Moreover, he explained that the private sector “must understand that they can be hit. They need to work on their recovery time. Cyber is part of the world. If intervention is proportional, it can be a helpful source of support in a crisis.”

Becker was asked about what former INCD chief Yigal Unna has said about CyberServe and Hillel Yaffe Medical Center being hacked, which occurred, in part, because they were slow when responding to warnings.

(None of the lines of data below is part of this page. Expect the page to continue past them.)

-- pv_equiv track=rewrite | github.com/Eieiz007/-Sorting-Algorithms | bubble.py | bubble_sort_animation
-- ===== SOURCE A (Python) =====
-- def bubble_sort_animation(arr):
--     animations = []
--
--     def bubble_sort(arr):
--         n = len(arr)
--         for i in range(n):
--             for j in range(0, n-i-1):
--                 if arr[j] > arr[j+1]:
--                     arr[j], arr[j+1] = arr[j+1], arr[j]
--                     animations.append(arr.copy())
--
--     bubble_sort(arr)
--     return animations
-- ===== SOURCE B (Python) =====
-- def bubble_sort_animation(arr):
--     animations = []
--
--     def bubble_sort(arr, n):
--         if n <= 1:
--             return
--         for j in range(0, n - 1):
--             if arr[j] > arr[j + 1]:
--                 arr[j], arr[j + 1] = arr[j + 1], arr[j]
--                 animations.append(arr.copy())
--         bubble_sort(arr, n - 1)
--
--     bubble_sort(arr, len(arr))
--     return animations
-- ===== Notes on version B (the rewrite author's own statement) =====
-- stated objective: alternative
-- what changed: The outer index loop with bound n-i-1 is replaced by a recursive helper that threads the shrinking bound n through recursion (stopping at n<=1), keeping the single swap-and-snapshot pass; same frames, like A it sorts arr in place.
import Mathlib
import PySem

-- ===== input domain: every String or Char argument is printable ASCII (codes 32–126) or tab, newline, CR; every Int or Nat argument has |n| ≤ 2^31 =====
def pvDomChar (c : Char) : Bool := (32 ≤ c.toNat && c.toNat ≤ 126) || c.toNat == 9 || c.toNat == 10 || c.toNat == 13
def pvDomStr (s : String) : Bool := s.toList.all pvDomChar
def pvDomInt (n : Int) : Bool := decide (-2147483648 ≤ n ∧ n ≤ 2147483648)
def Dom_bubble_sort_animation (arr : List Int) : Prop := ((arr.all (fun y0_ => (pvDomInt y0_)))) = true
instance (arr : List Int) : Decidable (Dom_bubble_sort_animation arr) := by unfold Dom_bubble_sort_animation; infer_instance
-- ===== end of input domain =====

-- B replaces A's outer index loop by a recursive helper threading the shrinking bound (alternative decomposition, same cost); like A, the Python B sorts arr in place — equivalence is about the returned animation list.


-- ===== PORT A =====
-- inner loop `for j in range(0, m): if arr[j] > arr[j+1]: swap; animations.append(arr.copy())`,
-- ported as structural recursion on a prefix/rest split of the array (pref = arr[0:j], rest = arr[j:]);
-- identical in both Python versions, hence shared by both ports.
def pvPass (pref rest : List Int) (m : Nat) (anims : List (List Int)) :
    List Int × List (List Int) :=
  match m, rest with
  | 0, rest => (pref ++ rest, anims)
  | Nat.succ m, a :: b :: t =>
      if a > b then pvPass (pref ++ [b]) (a :: t) m (anims ++ [pref ++ b :: a :: t])
      else pvPass (pref ++ [a]) (b :: t) m anims
  | Nat.succ _, rest => (pref ++ rest, anims)

def bubble_sort_animation (arr : List Int) : List (List Int) :=
  let n := arr.length
  ((List.range n).foldl
    (fun (st : List Int × List (List Int)) i => pvPass [] st.1 (n - i - 1) st.2)
    (arr, ([] : List (List Int)))).2

-- ===== PORT B =====
def pvBubbleRec (arr : List Int) (anims : List (List Int)) (n : Nat) : List (List Int) :=
  if n ≤ 1 then anims
  else
    let r := pvPass [] arr (n - 1) anims
    pvBubbleRec r.1 r.2 (n - 1)
  termination_by n
  decreasing_by omega

def bubble_sort_animation_alt (arr : List Int) : List (List Int) :=
  pvBubbleRec arr [] arr.length

-- ===== PRECONDITION & SPEC =====
def Spec_bubble_sort_animation (arr : List Int) (out : List (List Int)) : Prop := out = bubble_sort_animation_alt arr
instance (arr : List Int) (out : List (List Int)) : Decidable (Spec_bubble_sort_animation arr out) := by unfold Spec_bubble_sort_animation; infer_instance

-- ===== CLAIM (what is proved, stated in full; the proofs are below) =====
def Claim_equal_bubble_sort_animation : Prop := ∀ (arr : List Int), Dom_bubble_sort_animation arr → Spec_bubble_sort_animation arr (bubble_sort_animation arr)

-- ===== LEMMAS AND PROOFS =====
lemma pvPass_zero (pref rest : List Int) (anims : List (List Int)) :
    pvPass pref rest 0 anims = (pref ++ rest, anims) := by
  simp [pvPass]

lemma fold_eq_rec (k : Nat) (arr : List Int) (anims : List (List Int)) :
    ((List.range k).foldl
      (fun (st : List Int × List (List Int)) i => pvPass [] st.1 (k - i - 1) st.2)
      (arr, anims)).2 = pvBubbleRec arr anims k := by
  induction k generalizing arr anims with
  | zero => simp [pvBubbleRec]
  | succ k ih =>
    rw [List.range_succ_eq_map, List.foldl_cons, List.foldl_map]
    have hfun :
        (fun (st : List Int × List (List Int)) i => pvPass [] st.1 (k + 1 - (i + 1) - 1) st.2)
          = (fun (st : List Int × List (List Int)) i => pvPass [] st.1 (k - i - 1) st.2) := by
      funext st i
      simp [Nat.add_sub_add_right]
    simp only [Nat.sub_zero, Nat.add_sub_cancel, hfun]
    rw [ih]
    rcases Nat.eq_zero_or_pos k with hk | hk
    · subst hk
      simp [pvPass_zero, pvBubbleRec]
    · conv_rhs => rw [pvBubbleRec]
      simp [Nat.not_le.mpr (show 1 < k + 1 by omega)]

-- ===== VERDICT (by name: the statement is the Claim_ definition above) =====
theorem bubble_sort_animation_spec : Claim_equal_bubble_sort_animation := by
  intro arr _
  unfold Spec_bubble_sort_animation bubble_sort_animation bubble_sort_animation_alt
  exact fold_eq_rec arr.length arr []
-- A over a chunk of non-special characters
theorem pvChunk (ins iv : Bool) :
    ∀ (chunk rest : List Char) (ac : Bool),
      (∀ c ∈ chunk, c ≠ '"' ∧ c ≠ '\\') →
      fixColonsALoop (chunk ++ rest) ins iv ac false =
        chunk.map (pvF ins iv) ++ fixColonsALoop rest ins iv (pvAcAfter chunk ins ac) false := by
  intro chunk
  induction chunk with
  | nil => intro rest ac _; simp [pvAcAfter]
  | cons c ch ih =>
    intro rest ac h
    have hc := h c (List.mem_cons_self)
    have hch : ∀ d ∈ ch, d ≠ '"' ∧ d ≠ '\\' := fun d hd => h d (List.mem_cons_of_mem _ hd)
    rw [pvAcAfter_cons]
    by_cases hcol : c = ':' <;> cases ins <;> cases iv <;>
      simp [fixColonsALoop, hc.1, hc.2, hcol, pvF, ih _ _ hch]

-- the chunk's flattened output agrees between the two programs
theorem pvChunkFlat (chunk : List Char) (ins iv : Bool) :
    pvFlat (chunk.map (pvF ins iv)) = pvFlat (fixColonsBChunk chunk ins iv) := by
  have hL : pvFlat (chunk.map (pvF ins iv)) = chunk.flatMap (fun c => (pvF ins iv c).toList) := by
    simp [pvFlat, List.flatMap_def]; rfl
  cases hch : chunk.isEmpty with
  | true =>
    have h0 : chunk = [] := by simpa using hch
    subst h0; simp [fixColonsBChunk, pvFlat]
  | false =>
    cases hiv : ins && iv with
    | true =>
      rw [hL]
      simp only [fixColonsBChunk, hch, hiv, Bool.false_eq_true, if_false, if_true]
      simp [pvFlat, pvReplace_single]
      congr 1
      funext c
      by_cases h : c = ':' <;> simp [pvF, hiv, h]
    | false =>
      rw [hL]
      simp only [fixColonsBChunk, hch, hiv, Bool.false_eq_true, if_false]
      simp [pvFlat]
      have hf : ∀ c, (pvF ins iv c).toList = [c] := by
        intro c; simp [pvF, hiv]
      simp [hf]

While not knowing the specifics, Becker said that the time when institutions could delay responding to warnings is over.

“There is no [vacation] in the evenings or on the weekend [for cyber defense],” he said. “You need to be 24/7 standing on the [cyber] border. Attackers look for both weak technology and time periods, like the weekend,” when employees might let their guard down.

He was also asked if he agreed that the uptick in cyber attacks meant that attacks on infrastructure and critical data would need to be treated differently than attacks on less critical data. “There is a difference between attacks which are disturbing versus those which are substantial,” he replied. “No one likes to be disturbed… but if a site is disturbed for a few hours,” this is not as serious as hacks of critical infrastructure and those which impact major supply chains.

He said that Sygnia was a top firm for cyber disaster response, with clients in dozens of countries, around 180 employees and significant offices in Tel Aviv, Singapore, England, the US and Mexico City.

Becker said that many of the clients who get help from Sygnia turn to them for long-term strategic planning, assistance in building their cyber teams and better integration of cyber security into their business model.